-- pv_equiv track=rewrite | github.com/SedatCeyhan/Algorithms_Solutions | Akuna Capital/throttleGetaways.py | findBeforeMatrix
-- ===== SOURCE A (Python) =====
-- def findBeforeMatrix(after):
--     # Write your code here
--     if len(after) == 0 or len(after[0]) == 0: return []
--     row, col = len(after), len(after[0])
--     before = [[0] * (col) for i in range(row)]
--     dict = {}
--
--     # Base case: The 1 dimensional row and column
--     before[0][0] = after[0][0]
--     for i in range(1, col):
--         before[0][i] = after[0][i] - after[0][i - 1]
--         dict[i] = before[0][i]
--
--     for j in range(1, row):
--         before[j][0] = after[j][0] - after[j - 1][0]
--
--     for i in range(1, row):
--         for j in range(1, col):
--             val = after[i][j] - after[i][j - 1]
--             before[i][j] = val - dict[j]
--             dict[j] += before[i][j]
--
--     return before
-- ===== SOURCE B (Python) =====
-- def findBeforeMatrix(after):
--     # Closed-form inversion of the 2D prefix sum: one uniform double loop,
--     # each cell read directly from `after`, no dict and no running sums.
--     if not after or not after[0]:
--         return []
--     col = len(after[0])
--     return [[after[i][j]
--              - (after[i - 1][j] if i else 0)
--              - (after[i][j - 1] if j else 0)
--              + (after[i - 1][j - 1] if i and j else 0)
--              for j in range(col)]
--             for i in range(len(after))]
-- ===== Notes on version B (the rewrite author's own statement) =====
-- stated objective: simpler
-- what changed: Replaces A's four phases (zero matrix, first-row loop, first-column loop, nested loop threading running column sums through a dict) by the standard closed-form inversion before[i][j] = after[i][j] - after[i-1][j] - after[i][j-1] + after[i-1][j-1] with boundary terms zeroed, built as one uniform double comprehension with no mutation and no dict.
import Mathlib
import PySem

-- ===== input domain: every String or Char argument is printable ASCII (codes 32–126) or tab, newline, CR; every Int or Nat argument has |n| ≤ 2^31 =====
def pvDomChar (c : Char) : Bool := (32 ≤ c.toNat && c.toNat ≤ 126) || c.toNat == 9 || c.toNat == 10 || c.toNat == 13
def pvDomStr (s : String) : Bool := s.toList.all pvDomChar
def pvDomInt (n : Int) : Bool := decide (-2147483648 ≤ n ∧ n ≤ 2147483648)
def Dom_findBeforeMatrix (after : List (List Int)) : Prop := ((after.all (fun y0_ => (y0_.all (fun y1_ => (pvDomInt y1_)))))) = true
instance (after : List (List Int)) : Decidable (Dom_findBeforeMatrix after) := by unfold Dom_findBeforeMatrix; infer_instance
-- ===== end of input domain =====

-- B replaces A's four phases and running dict by the closed-form inversion
-- before[i][j] = after[i][j] - after[i-1][j] - after[i][j-1] + after[i-1][j-1]
-- (boundary terms zeroed), computed in one uniform double loop: simpler, same cost.


-- ===== PORT A =====
-- after[i][j] for Nat indices known in range under Pre_ (exact there; getD never fires its default)
def pvGet2 (m : List (List Int)) (i j : Nat) : Int := (m.getD i []).getD j 0
-- before[i][j] = v (indices always in range for the freshly built `before`)
def pvSet2 (m : List (List Int)) (i j : Nat) (v : Int) : List (List Int) :=
  m.set i ((m.getD i []).set j v)

-- A's first loop body: before[0][i] = after[0][i] - after[0][i-1]; dict[i] = before[0][i]
def pvStep1 (after : List (List Int)) (s : List (List Int) × PySem.Dict Nat Int) (k : Nat) :
    List (List Int) × PySem.Dict Nat Int :=
  let i := k + 1
  let v := pvGet2 after 0 i - pvGet2 after 0 (i - 1)
  (pvSet2 s.1 0 i v, s.2.insert i v)
-- A's second loop body: before[j][0] = after[j][0] - after[j-1][0]
def pvStep2 (after : List (List Int)) (b : List (List Int)) (k : Nat) : List (List Int) :=
  let j := k + 1
  pvSet2 b j 0 (pvGet2 after j 0 - pvGet2 after (j - 1) 0)
-- A's inner loop body (row i): val = after[i][j]-after[i][j-1]; before[i][j] = val - dict[j]; dict[j] += before[i][j]
def pvStep3 (after : List (List Int)) (i : Nat) (t : List (List Int) × PySem.Dict Nat Int) (k2 : Nat) :
    List (List Int) × PySem.Dict Nat Int :=
  let j := k2 + 1
  let val := pvGet2 after i j - pvGet2 after i (j - 1)
  let bv := val - t.2.getD j 0
  (pvSet2 t.1 i j bv, t.2.insert j (t.2.getD j 0 + bv))
-- A's outer loop body: the whole inner loop for row k+1
def pvStep3Row (after : List (List Int)) (col : Nat) (s : List (List Int) × PySem.Dict Nat Int) (k : Nat) :
    List (List Int) × PySem.Dict Nat Int :=
  (List.range (col - 1)).foldl (pvStep3 after (k + 1)) s

-- Literal port of A.  `for i in range(1, n)` is folded over `List.range (n-1)` with i = k+1
-- (the same values in the same order); the dict keys 1..col-1 are the same ints, held as Nat.
def findBeforeMatrix (after : List (List Int)) : List (List Int) :=
  if after.length = 0 ∨ (after.headD []).length = 0 then []
  else
    let row := after.length
    let col := (after.headD []).length
    let before := (List.range row).map (fun _ => List.replicate col 0)
    let before := pvSet2 before 0 0 (pvGet2 after 0 0)
    let s1 := (List.range (col - 1)).foldl (pvStep1 after) (before, PySem.Dict.empty)
    let before2 := (List.range (row - 1)).foldl (pvStep2 after) s1.1
    let s3 := (List.range (row - 1)).foldl (pvStep3Row after col) (before2, s1.2)
    s3.1

-- ===== PORT B =====
-- Literal port of Source B: one double comprehension over the closed form.
def findBeforeMatrix_alt (after : List (List Int)) : List (List Int) :=
  if after = [] ∨ after.headD [] = [] then []
  else
    let col := (after.headD []).length
    (List.range after.length).map (fun i =>
      (List.range col).map (fun j =>
        pvGet2 after i j
        - (if i ≠ 0 then pvGet2 after (i - 1) j else 0)
        - (if j ≠ 0 then pvGet2 after i (j - 1) else 0)
        + (if i ≠ 0 ∧ j ≠ 0 then pvGet2 after (i - 1) (j - 1) else 0)))

-- ===== PRECONDITION & SPEC =====
-- Pre_ excludes exactly the ragged inputs with a row shorter than the first row, on which
-- the Python A raises IndexError (B raises there too).
def Pre_findBeforeMatrix (after : List (List Int)) : Prop :=
  ∀ r ∈ after, (after.headD []).length ≤ r.length
instance (after : List (List Int)) : Decidable (Pre_findBeforeMatrix after) := by
  unfold Pre_findBeforeMatrix; infer_instance

def pvWitness_findBeforeMatrix : List (List Int) := [[1, 3], [4, 10]]

def Spec_findBeforeMatrix (after : List (List Int)) (out : List (List Int)) : Prop := out = findBeforeMatrix_alt after
instance (after : List (List Int)) (out : List (List Int)) : Decidable (Spec_findBeforeMatrix after out) := by unfold Spec_findBeforeMatrix; infer_instance

-- ===== CLAIM (what is proved, stated in full; the proofs are below) =====
def Claim_equal_findBeforeMatrix : Prop := ∀ (after : List (List Int)), Dom_findBeforeMatrix after → Pre_findBeforeMatrix after → Spec_findBeforeMatrix after (findBeforeMatrix after)
-- the `while pilha:` loop; fuel is consumed once per emitted line, a totality guard only
def pvLoop (t : Int) (mov : Option (List (List Int × String))) (cam : List Int → Bool)
    (ch : List Int → List (List Int)) (fuel : Nat) (stack : List (List Int × Int × String))
    (vis : PySem.Set (List Int)) : List String :=
  match stack with
  | [] => []
  | (no, prof, pre) :: rest =>
    if PySem.Set.contains vis no then pvLoop t mov cam ch fuel rest vis
    else match fuel with
      | 0 => []
      | fuel'+1 =>
        let vis1 := PySem.Set.add vis no
        let linha := pvLinha t mov no prof pre (cam no)
        let filhos := ch no
        linha :: pvLoop t mov cam ch fuel' (pvFrames filhos 0 (filhos.length) prof pre ++ rest) vis1
termination_by (fuel, stack.length)
decreasing_by
· exact Prod.Lex.right _ (Nat.lt_succ_self _)
· exact Prod.Lex.left _ _ (Nat.lt_succ_self _)

def gerar_arvore_busca_alt (arvore_map : List (List Int × Option (List Int))) (estado_objetivo_tuple : List Int) (tamanho : Int) (movimentos : Option (List (List Int × String))) : String :=
  let caminho_solucao := pvWalkB arvore_map (arvore_map.length + 2) estado_objetivo_tuple PySem.Set.empty
  match (arvore_map.find? (fun fp => fp.2 == none)).map (fun fp => fp.1) with
  | none => "Árvore vazia ou não encontrada."
  | some raiz =>
    PySem.Str.join "\n"
      (pvLoop tamanho movimentos (fun no => PySem.Set.contains caminho_solucao no)
        (fun no => (arvore_map.filter (fun fp => fp.2 == some no)).map (fun fp => fp.1))
        (arvore_map.length + 2) [(raiz, 0, "")] PySem.Set.empty)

Exercise goal
Please filter the entries above down to the lines holding "Literal" and copy them.

Result of the task
-- Literal port of A.  `for i in range(1, n)` is folded over `List.range (n-1)` with i = k+1
-- Literal port of Source B: one double comprehension over the closed form.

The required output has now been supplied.